Since we want to show the variance as a percentage, we also multiply the extracted number by 100 s$importance[2]*100.

sep = "" tells paste() to use whatever is enclosed within the quotation marks as the separator. Since, we do not want to add anything, we leave no space between the quotation marks. For example, if you instead used sep = "_", you would get the following output: "PCA 1 (_22.8_%)".

pch=pch.group tells R to use the symbols (pch) from the "pch.group" object we created earlier when creating the plot. The symbols used in this example are different to other symbols, in that they contain a "filled background". Therefore, the col="black" argument only applies the colour to the border of the plotted symbol. The background colours are changed by using bg=col.group.

cex controls the size of the symbols, and las controls the orientation of the axis labels.

asp=1 ensures that both axes are the same scale.

The resulting plot will look like this:

Next, we'll add gridlines and labels to our plot:

# Add grid lines
abline(v=0, lty=2, col="grey50")
abline(h=0, lty=2, col="grey50")
# Add labels
text(p$x[,1], p$x[,2], labels=row.names(p$x), pos=c(1,3,4,2), font=2)

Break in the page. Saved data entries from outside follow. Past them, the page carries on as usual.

-- pv_equiv track=rewrite | github.com/WHT413/E2E_ChessCobotSystem | ChessRobot/chessrobotO.py | _compress_row_to_fen
-- ===== SOURCE A (Python) =====
-- from typing import Any, Dict, List, Tuple, Optional
--
-- def _compress_row_to_fen(row_chars: List[str]) -> str:
--     """Compress '.' runs to digits to produce a FEN row."""
--     fen_row, run = [], 0
--     for ch in row_chars:
--         if ch == ".":
--             run += 1
--         else:
--             if run:
--                 fen_row.append(str(run))
--                 run = 0
--             fen_row.append(ch)
--     if run:
--         fen_row.append(str(run))
--     return "".join(fen_row)
-- ===== SOURCE B (Python) =====
-- from typing import List
--
-- def _compress_row_to_fen(row_chars: List[str]) -> str:
--     """FEN row via non-dot positions: keep (index, piece) pairs, render dot
--     runs as index gaps between consecutive kept positions."""
--     pieces = [(i, ch) for i, ch in enumerate(row_chars) if ch != "."]
--     parts, prev = [], -1
--     for i, ch in pieces:
--         gap = i - prev - 1
--         if gap:
--             parts.append(str(gap))
--         parts.append(ch)
--         prev = i
--     gap = len(row_chars) - prev - 1
--     if gap:
--         parts.append(str(gap))
--     return "".join(parts)
-- ===== Notes on version B (the rewrite author's own statement) =====
-- stated objective: alternative
-- what changed: Instead of a single pass with a running dot-counter that is flushed, B first extracts the (index, piece) pairs of non-dot elements and then renders each dot run as the arithmetic gap between consecutive kept indices (plus a trailing gap), so no run counter is ever maintained.
import Mathlib
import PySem

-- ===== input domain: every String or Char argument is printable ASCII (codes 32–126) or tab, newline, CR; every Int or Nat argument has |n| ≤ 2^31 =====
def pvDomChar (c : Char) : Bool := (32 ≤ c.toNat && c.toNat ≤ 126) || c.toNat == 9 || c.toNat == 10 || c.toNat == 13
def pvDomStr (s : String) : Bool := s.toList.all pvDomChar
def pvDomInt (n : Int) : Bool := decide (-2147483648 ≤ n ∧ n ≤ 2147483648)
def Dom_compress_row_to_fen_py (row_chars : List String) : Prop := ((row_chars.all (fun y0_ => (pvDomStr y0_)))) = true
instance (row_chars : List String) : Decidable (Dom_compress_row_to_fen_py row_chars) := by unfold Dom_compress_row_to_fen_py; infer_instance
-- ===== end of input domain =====

-- B drops A's running dot-counter: it first extracts the (index, piece) pairs of
-- non-dot elements, then renders each dot run as the index gap between
-- consecutive kept positions (alternative decomposition, same cost).

-- ===== PORT A =====
-- loop body: 'if ch == ".": run += 1 else: (flush run) ; append ch'
def pvStepA (st : List String × Int) (ch : String) : List String × Int :=
  if ch = "." then (st.1, st.2 + 1)
  else
    let fen := if st.2 ≠ 0 then st.1 ++ [PySem.Int.toStr st.2] else st.1
    (fen ++ [ch], (0 : Int))

def compress_row_to_fen_py (row_chars : List String) : String :=
  let st := row_chars.foldl pvStepA ([], (0 : Int))
  let fen := if st.2 ≠ 0 then st.1 ++ [PySem.Int.toStr st.2] else st.1
  PySem.Str.join "" fen

-- ===== PORT B =====
-- loop body: 'gap = i - prev - 1; if gap: append str(gap); append ch; prev = i'
def pvStepB (st : List String × Int) (p : Int × String) : List String × Int :=
  let gap := p.1 - st.2 - 1
  let parts := if gap ≠ 0 then st.1 ++ [PySem.Int.toStr gap] else st.1
  (parts ++ [p.2], p.1)

def compress_row_to_fen_py_alt (row_chars : List String) : String :=
  let pieces := (PySem.List.enumerate row_chars).filter (fun q => q.2 ≠ ".")
  let st := pieces.foldl pvStepB ([], (-1 : Int))
  let gap := (row_chars.length : Int) - st.2 - 1
  let parts := if gap ≠ 0 then st.1 ++ [PySem.Int.toStr gap] else st.1
  PySem.Str.join "" parts

-- ===== PRECONDITION & SPEC =====
def Spec_compress_row_to_fen_py (row_chars : List String) (out : String) : Prop := out = compress_row_to_fen_py_alt row_chars
instance (row_chars : List String) (out : String) : Decidable (Spec_compress_row_to_fen_py row_chars out) := by unfold Spec_compress_row_to_fen_py; infer_instance

-- ===== CLAIM (what is proved, stated in full; the proofs are below) =====
def Claim_equal_compress_row_to_fen_py : Prop := ∀ (row_chars : List String), Dom_compress_row_to_fen_py row_chars → Spec_compress_row_to_fen_py row_chars (compress_row_to_fen_py row_chars)

-- ===== LEMMAS AND PROOFS =====

-- A's final flush of the run counter
def pvFinalA (st : List String × Int) : List String :=
  if st.2 ≠ 0 then st.1 ++ [PySem.Int.toStr st.2] else st.1

-- B's trailing-gap finish, with e the index one past the processed segment
def pvFinalB (st : List String × Int) (e : Int) : List String :=
  if e - st.2 - 1 ≠ 0 then st.1 ++ [PySem.Int.toStr (e - st.2 - 1)] else st.1

-- invariant: processing l at positions [p, p+|l|), with A's counter equal to
-- the gap p - prev - 1 since B's last kept index prev, both finishes agree
theorem pv_main (l : List String) : ∀ (parts : List String) (prev p : Int),
    pvFinalA (l.foldl pvStepA (parts, p - prev - 1)) =
    pvFinalB (((PySem.List.enumerate l p).filter (fun q => q.2 ≠ ".")).foldl pvStepB (parts, prev))
      (p + l.length) := by
  induction l with
  | nil =>
      intro parts prev p
      simp [PySem.List.enumerate_nil, pvFinalA, pvFinalB]
  | cons ch l ih =>
      intro parts prev p
      rw [PySem.List.enumerate_cons]
      by_cases hc : ch = "."
      · subst hc
        have hA : pvStepA (parts, p - prev - 1) "." = (parts, (p + 1) - prev - 1) := by
          simp only [pvStepA]
          simp
          try omega
        rw [List.foldl_cons, hA,
          show List.filter (fun q => q.2 ≠ ".") (((p : Int), (".":String)) :: PySem.List.enumerate l (p+1))
            = List.filter (fun q => q.2 ≠ ".") (PySem.List.enumerate l (p+1)) from by simp,
          ih parts prev (p + 1)]
        congr 1
        simp only [List.length_cons]
        push_cast
        omega
      · have hA : pvStepA (parts, p - prev - 1) ch =
            ((if p - prev - 1 ≠ 0 then parts ++ [PySem.Int.toStr (p - prev - 1)] else parts)
              ++ [ch], (p + 1) - p - 1) := by
          simp only [pvStepA]
          simp [hc]
          try omega
        have hB : pvStepB (parts, prev) (p, ch) =
            ((if p - prev - 1 ≠ 0 then parts ++ [PySem.Int.toStr (p - prev - 1)] else parts)
              ++ [ch], p) := by
          simp [pvStepB]
        rw [List.foldl_cons, hA,
          show List.filter (fun q => q.2 ≠ ".") (((p : Int), ch) :: PySem.List.enumerate l (p+1))
            = ((p : Int), ch) :: List.filter (fun q => q.2 ≠ ".") (PySem.List.enumerate l (p+1)) from by
              simp [hc],
          List.foldl_cons, hB,
          ih ((if p - prev - 1 ≠ 0 then parts ++ [PySem.Int.toStr (p - prev - 1)] else parts) ++ [ch]) p (p + 1)]
        congr 1
        simp only [List.length_cons]
        push_cast
        omega

-- ===== VERDICT (by name: the statement is the Claim_ definition above) =====
theorem compress_row_to_fen_py_spec : Claim_equal_compress_row_to_fen_py := by
  intro row_chars _
  show compress_row_to_fen_py row_chars = compress_row_to_fen_py_alt row_chars
  have h := pv_main row_chars [] (-1) 0
  simp only [show (0 : Int) - (-1) - 1 = 0 from by ring, zero_add] at h
  simp only [compress_row_to_fen_py, compress_row_to_fen_py_alt, pvFinalA, pvFinalB] at *
  rw [h]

Here, abline() is used to create a vertical v=0 and horizontal h=0 dashed line lty=2 on the plot. Check out my handy reference guide to line types you can use in R.

text() adds the labels for the individuals (observations) to the plot. You can control the exact position of these labels however you like, in this example pos=c(1, 3, 4, 2) will place each label on a different side of the observations, whose coordinates were specified using p$x[,1], p$x[,2]. Side 1 = bottom, 2 = left, 3 = top, 4 = right.

You could specify the same side for every text label, or you could use a vector to specify a different side for each individual label. By only giving 4 options, its creates a quasi random labelling position, which should help to avoid overlapping labels. But this is not a perfect solution, and you might need to play around with this option for your own data. For PCA biplots that include many hundreds of observations, it may be better to avoid plotting labels altogether.

Now the plot will look like this:

Next, we'll add the variables to the plot as arrows. Because these variables use a different scale to our individuals, if we just plotted them "as is", the arrows could appear quite small, and wouldn't really give us any useful information:

To create "larger" arrows which will more closely match the scale of the individuals, we'll firstly multiply the coordinates of the variables contained within the p$rotation matrix by 10. You can adjust this number to change the size of the arrows for your own plots.

# Get co-ordinates of variables (loadings), and multiply by 10
l.x <- p$rotation[,1]*10
l.y <- p$rotation[,2]*10

Then, to add the arrows to the plot, use:

# Draw arrows
arrows(x0=0, x1=l.x, y0=0, y1=l.y, col="red", length=0.15, lwd=1.5)

The position of the arrows is controlled by x0, x1, y0, y1. To ensure all the arrows are drawn from the centre of the plot, x0 and y0 should have a value of 0. The "ends" of the arrows are specified by x1 and y1 and for our example, we want to use the multiplied coordinates of the variables (loadings). So, we specify the two objects containing the coordinates we just created ("l.x" and "l.y").

The length argument specifies the size of the arrow head, and these values are in "relative" units.

We also want to add labels to the arrows so we know which variables they represent. Like the labels we plotted for the observations, you can position them wherever you like. By default, the labels would be positioned underneath the arrow head - this works fine for the bottom half of the plot, but not for the top half.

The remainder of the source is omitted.